Overall: The change is minimal, non-behavioral, and achieves its stated diagnostic goal. The implementation is straightforward and correct. A few minor points worth addressing:


Correctness

as_millis() as u64 truncation (store.rs:1247-1249): as_millis() returns a u128. Casting to u64 truncates silently on overflow. For XMSS operations this is unlikely to matter in practice (u64 max is ~584 million years in ms), but the cast is technically lossy.
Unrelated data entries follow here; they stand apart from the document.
-- pv_equiv track=rewrite | github.com/AndreaLandriscina/Three-Way-Decision-Tree | ThreeWay.py | sub_groups
-- ===== SOURCE A (Python) =====
-- def sub_groups(instances, attribute):
--     # for each element x create two sub-groups (<= x and > x)
--     sub_groups = list()
--     for instance in instances:
--         tmpList = list()
--         lower = list()
--         higher = list()
--         for instance1 in instances:
--             if attribute[instance1] <= attribute[instance]:
--                 lower.append(instance1)
--             else:
--                 higher.append(instance1)
--         tmpList.append(lower)
--         tmpList.append(higher)
--         sub_groups.append(tmpList)
--     return sub_groups
-- ===== SOURCE B (Python) =====
-- def sub_groups(instances, attribute):
--     # Compute each distinct threshold's [lower, higher] partition once, then map instances to it.
--     parts = {}
--     for inst in instances:
--         v = attribute[inst]
--         if v not in parts:
--             parts[v] = [[i for i in instances if attribute[i] <= v],
--                         [i for i in instances if attribute[i] > v]]
--     return [parts[attribute[inst]] for inst in instances]
-- ===== Notes on version B (the rewrite author's own statement) =====
-- stated objective: alternative
-- what changed: B builds each distinct attribute value's [lower, higher] partition once in a dict and then maps instances to the precomputed partitions, instead of A's per-instance rescan of all instances; avoids repeated work when attribute values repeat (timing not measurable here).
import Mathlib
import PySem

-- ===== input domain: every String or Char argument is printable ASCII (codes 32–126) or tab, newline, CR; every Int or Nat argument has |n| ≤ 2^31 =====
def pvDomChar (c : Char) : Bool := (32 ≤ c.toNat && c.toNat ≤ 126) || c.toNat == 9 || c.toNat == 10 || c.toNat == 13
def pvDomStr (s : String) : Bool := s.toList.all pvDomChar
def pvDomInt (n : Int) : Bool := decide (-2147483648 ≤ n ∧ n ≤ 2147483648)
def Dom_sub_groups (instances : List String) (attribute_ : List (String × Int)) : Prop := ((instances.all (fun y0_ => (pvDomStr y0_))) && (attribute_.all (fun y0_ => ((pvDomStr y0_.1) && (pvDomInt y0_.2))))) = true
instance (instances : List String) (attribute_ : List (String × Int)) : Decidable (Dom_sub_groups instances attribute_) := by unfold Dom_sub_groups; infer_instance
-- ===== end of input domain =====

-- B precomputes each distinct attribute value's [lower, higher] partition once in a dict and maps
-- instances to it, instead of A's per-instance rescan of all instances (alternative decomposition; return value only).


-- shared helper: attribute[x] (dict lookup; total form — Pre_ guarantees the key is present)
def pvAtt (attribute_ : List (String × Int)) (x : String) : Int :=
  ((PySem.Dict.mk attribute_).get? x).getD 0

-- ===== PORT A =====
def sub_groups (instances : List String) (attribute_ : List (String × Int)) : List (List (List String)) :=
  instances.foldl (fun sub_groups_ instance_ =>
    let lh := instances.foldl
      (fun (p : List String × List String) instance1 =>
        if pvAtt attribute_ instance1 ≤ pvAtt attribute_ instance_
        then (p.1 ++ [instance1], p.2)
        else (p.1, p.2 ++ [instance1]))
      ([], [])
    sub_groups_ ++ [[lh.1, lh.2]]) []

-- ===== PORT B =====
def pvPartitionFor (instances : List String) (attribute_ : List (String × Int)) (v : Int) : List (List String) :=
  [instances.filter (fun i => decide (pvAtt attribute_ i ≤ v)),
   instances.filter (fun i => decide (v < pvAtt attribute_ i))]

def sub_groups_alt (instances : List String) (attribute_ : List (String × Int)) : List (List (List String)) :=
  let parts : PySem.Dict Int (List (List String)) :=
    instances.foldl (fun d inst =>
      let v := pvAtt attribute_ inst
      if d.contains v then d else d.insert v (pvPartitionFor instances attribute_ v))
      PySem.Dict.empty
  instances.map (fun inst => parts.getD (pvAtt attribute_ inst) [])

-- ===== PRECONDITION & SPEC =====
-- every instance must be a key of the attribute dict (Python A raises KeyError otherwise; B raises too)
def Pre_sub_groups (instances : List String) (attribute_ : List (String × Int)) : Prop :=
  ∀ x ∈ instances, ((PySem.Dict.mk attribute_).get? x).isSome = true
instance (instances : List String) (attribute_ : List (String × Int)) : Decidable (Pre_sub_groups instances attribute_) := by unfold Pre_sub_groups; infer_instance

def pvWitness_sub_groups : List String × (List (String × Int)) :=
  (["a", "b", "a"], [("a", 1), ("b", 2)])

def Spec_sub_groups (instances : List String) (attribute_ : List (String × Int)) (out : List (List (List String))) : Prop := out = sub_groups_alt instances attribute_
instance (instances : List String) (attribute_ : List (String × Int)) (out : List (List (List String))) : Decidable (Spec_sub_groups instances attribute_ out) := by unfold Spec_sub_groups; infer_instance

-- ===== CLAIM (what is proved, stated in full; the proofs are below) =====
def Claim_equal_sub_groups : Prop := ∀ (instances : List String) (attribute_ : List (String × Int)), Dom_sub_groups instances attribute_ → Pre_sub_groups instances attribute_ → Spec_sub_groups instances attribute_ (sub_groups instances attribute_)

-- ===== LEMMAS AND PROOFS =====

-- A's inner loop is a partition into (filter p, filter ¬p)
theorem pvPartition_fold (q : String → Prop) [DecidablePred q] (l : List String) (a b : List String) :
    l.foldl (fun (acc : List String × List String) x =>
        if q x then (acc.1 ++ [x], acc.2) else (acc.1, acc.2 ++ [x])) (a, b)
    = (a ++ l.filter (fun x => decide (q x)), b ++ l.filter (fun x => !decide (q x))) := by
  induction l generalizing a b with
  | nil => simp
  | cons x xs ih =>
    by_cases h : q x
    · simp [List.foldl_cons, h, ih]
    · simp [List.foldl_cons, h, ih]

theorem pvA_eq_map (instances : List String) (attribute_ : List (String × Int)) :
    sub_groups instances attribute_
    = instances.map (fun inst => pvPartitionFor instances attribute_ (pvAtt attribute_ inst)) := by
  unfold sub_groups
  simp only [pvPartition_fold]
  rw [PySem.List.foldl_append_singleton_eq_map]
  simp only [List.nil_append, pvPartitionFor]
  refine List.map_congr_left (fun a _ => ?_)
  have h2 : List.filter (fun x => !decide (pvAtt attribute_ x ≤ pvAtt attribute_ a)) instances
      = List.filter (fun i => decide (pvAtt attribute_ a < pvAtt attribute_ i)) instances :=
    List.filter_congr (fun i _ => by rw [← decide_not]; exact decide_eq_decide.mpr not_le)
  rw [h2]

-- proof-only abbreviation for the body of B's first pass (definitionally the lambda in sub_groups_alt)
def pvStep (instances : List String) (attribute_ : List (String × Int))
    (d : PySem.Dict Int (List (List String))) (inst : String) : PySem.Dict Int (List (List String)) :=
  let v := pvAtt attribute_ inst
  if d.contains v then d else d.insert v (pvPartitionFor instances attribute_ v)

-- the dict invariant of B's first pass: every stored value is the partition for its key,
-- membership is monotone, and after the pass every instance's attribute value is a key
theorem pvParts_inv (instances : List String) (attribute_ : List (String × Int))
    (l : List String) (d : PySem.Dict Int (List (List String)))
    (hd : ∀ v, d.contains v = true → d.getD v [] = pvPartitionFor instances attribute_ v) :
    (∀ v, (l.foldl (pvStep instances attribute_) d).contains v = true →
        (l.foldl (pvStep instances attribute_) d).getD v [] = pvPartitionFor instances attribute_ v)
    ∧ (∀ v, d.contains v = true → (l.foldl (pvStep instances attribute_) d).contains v = true)
    ∧ (∀ x ∈ l, (l.foldl (pvStep instances attribute_) d).contains (pvAtt attribute_ x) = true) := by
  induction l generalizing d with
  | nil => exact ⟨hd, fun v h => h, by simp⟩
  | cons x xs ih =>
    have hstep : ∀ v, (pvStep instances attribute_ d x).contains v = true →
        (pvStep instances attribute_ d x).getD v [] = pvPartitionFor instances attribute_ v := by
      intro v hv
      unfold pvStep at hv ⊢
      by_cases hc : d.contains (pvAtt attribute_ x) = true
      · simp only [hc, if_true] at hv ⊢
        exact hd v hv
      · simp only [hc, if_false, Bool.false_eq_true] at hv ⊢
        rw [PySem.Dict.getD_insert]
        by_cases hvx : v = pvAtt attribute_ x
        · simp [hvx]
        · rw [PySem.Dict.contains_insert] at hv
          rw [if_neg hvx]
          refine hd v ?_
          cases hb : d.contains v with
          | true => rfl
          | false => rw [hb, Bool.or_false] at hv; exact absurd (beq_iff_eq.mp hv) hvx
    have hmono : ∀ v, d.contains v = true → (pvStep instances attribute_ d x).contains v = true := by
      intro v hv
      unfold pvStep
      by_cases hc : d.contains (pvAtt attribute_ x) = true
      · simpa [hc]
      · simp only [hc, if_false, Bool.false_eq_true]
        rw [PySem.Dict.contains_insert, hv]
        simp
    have hx : (pvStep instances attribute_ d x).contains (pvAtt attribute_ x) = true := by
      unfold pvStep
      by_cases hc : d.contains (pvAtt attribute_ x) = true
      · simp [hc]
      · simp only [hc, if_false, Bool.false_eq_true]
        exact PySem.Dict.contains_insert_self _ _ _
    obtain ⟨h1, h2, h3⟩ := ih (pvStep instances attribute_ d x) hstep
    refine ⟨by simpa [List.foldl_cons] using h1, ?_, ?_⟩
    · intro v hv
      simpa [List.foldl_cons] using h2 v (hmono v hv)
    · intro y hy
      rcases List.mem_cons.mp hy with rfl | hy'
      · simpa [List.foldl_cons] using h2 _ hx
      · simpa [List.foldl_cons] using h3 y hy'

theorem pvB_eq_map (instances : List String) (attribute_ : List (String × Int)) :
    sub_groups_alt instances attribute_
    = instances.map (fun inst => pvPartitionFor instances attribute_ (pvAtt attribute_ inst)) := by
  obtain ⟨h1, -, h3⟩ := pvParts_inv instances attribute_ instances PySem.Dict.empty
    (by intro v hv; simp [PySem.Dict.contains_empty] at hv)
  show instances.map (fun inst =>
      (instances.foldl (pvStep instances attribute_) PySem.Dict.empty).getD (pvAtt attribute_ inst) []) = _
  exact List.map_congr_left (fun inst hmem => h1 _ (h3 inst hmem))

-- ===== VERDICT (by name: the statement is the Claim_ definition above) =====
theorem sub_groups_spec : Claim_equal_sub_groups := by
  intro instances attribute_ _ _
  unfold Spec_sub_groups
  rw [pvA_eq_map, pvB_eq_map]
Since the info! macro can accept u128 directly, the cast is unnecessary — prefer passing aggregated_elapsed.as_millis() without the cast, or use u64::try_from(...).unwrap_or(u64::MAX) if you want to be explicit.

total_elapsed includes non-crypto overhead (store.rs:1162 vs store.rs:1243): total_start is captured before the early-return length check and public key setup, so total_ms will always be slightly larger than aggregated_sigs_ms + proposer_sig_ms. The gap includes pubkey decoding, SSZ hashing, and iteration. This is intentional per the PR description, but it would be worth noting in a code comment so future readers don't wonder why the numbers don't add up.


Performance

The log itself (the info! call) occurs whether or not the log level is enabled. In tracing, field expressions are still evaluated even when the subscriber filters out the level. However, since all fields here are already-computed Duration conversions (cheap arithmetic), there's no meaningful cost. No concern.


Logging style (project convention)

Per the codebase's logging conventions, the field order should follow temporal → identity → identifiers → context → metadata. The current order (slot, attestation_count, aggregated_sigs_ms, proposer_sig_ms, total_ms) is fine — slot leads, timing fields trail. The % Display sigil is absent on slot and attestation_count, which is correct since they're integer types that implement Value directly.

One minor convention note: the project uses shorthand %slot for display-formatted fields (e.g., info!(%slot, ...) in other log sites). However, slot = block.slot is needed here since the local binding is block.slot, not a local slot. This is fine.


Diagnostic coverage gap

The timing currently covers:

  • Aggregated attestation proofs (leanVM loop)
  • Proposer XMSS signature

But it does not time the intermediate steps between aggregated_elapsed and proposer_start: pubkey decoding (ValidatorSignature::from_bytes, get_pubkey), and tree_hash_root(). If the bottleneck turns out to be elsewhere, a follow-up will be needed. This is acceptable for a first-pass diagnostic but worth noting.


Summary

The PR is safe to merge as-is. The main actionable suggestion is to drop the redundant as u64 casts on as_millis() — it avoids a technically lossy conversion for no benefit. Everything else is cosmetic or informational.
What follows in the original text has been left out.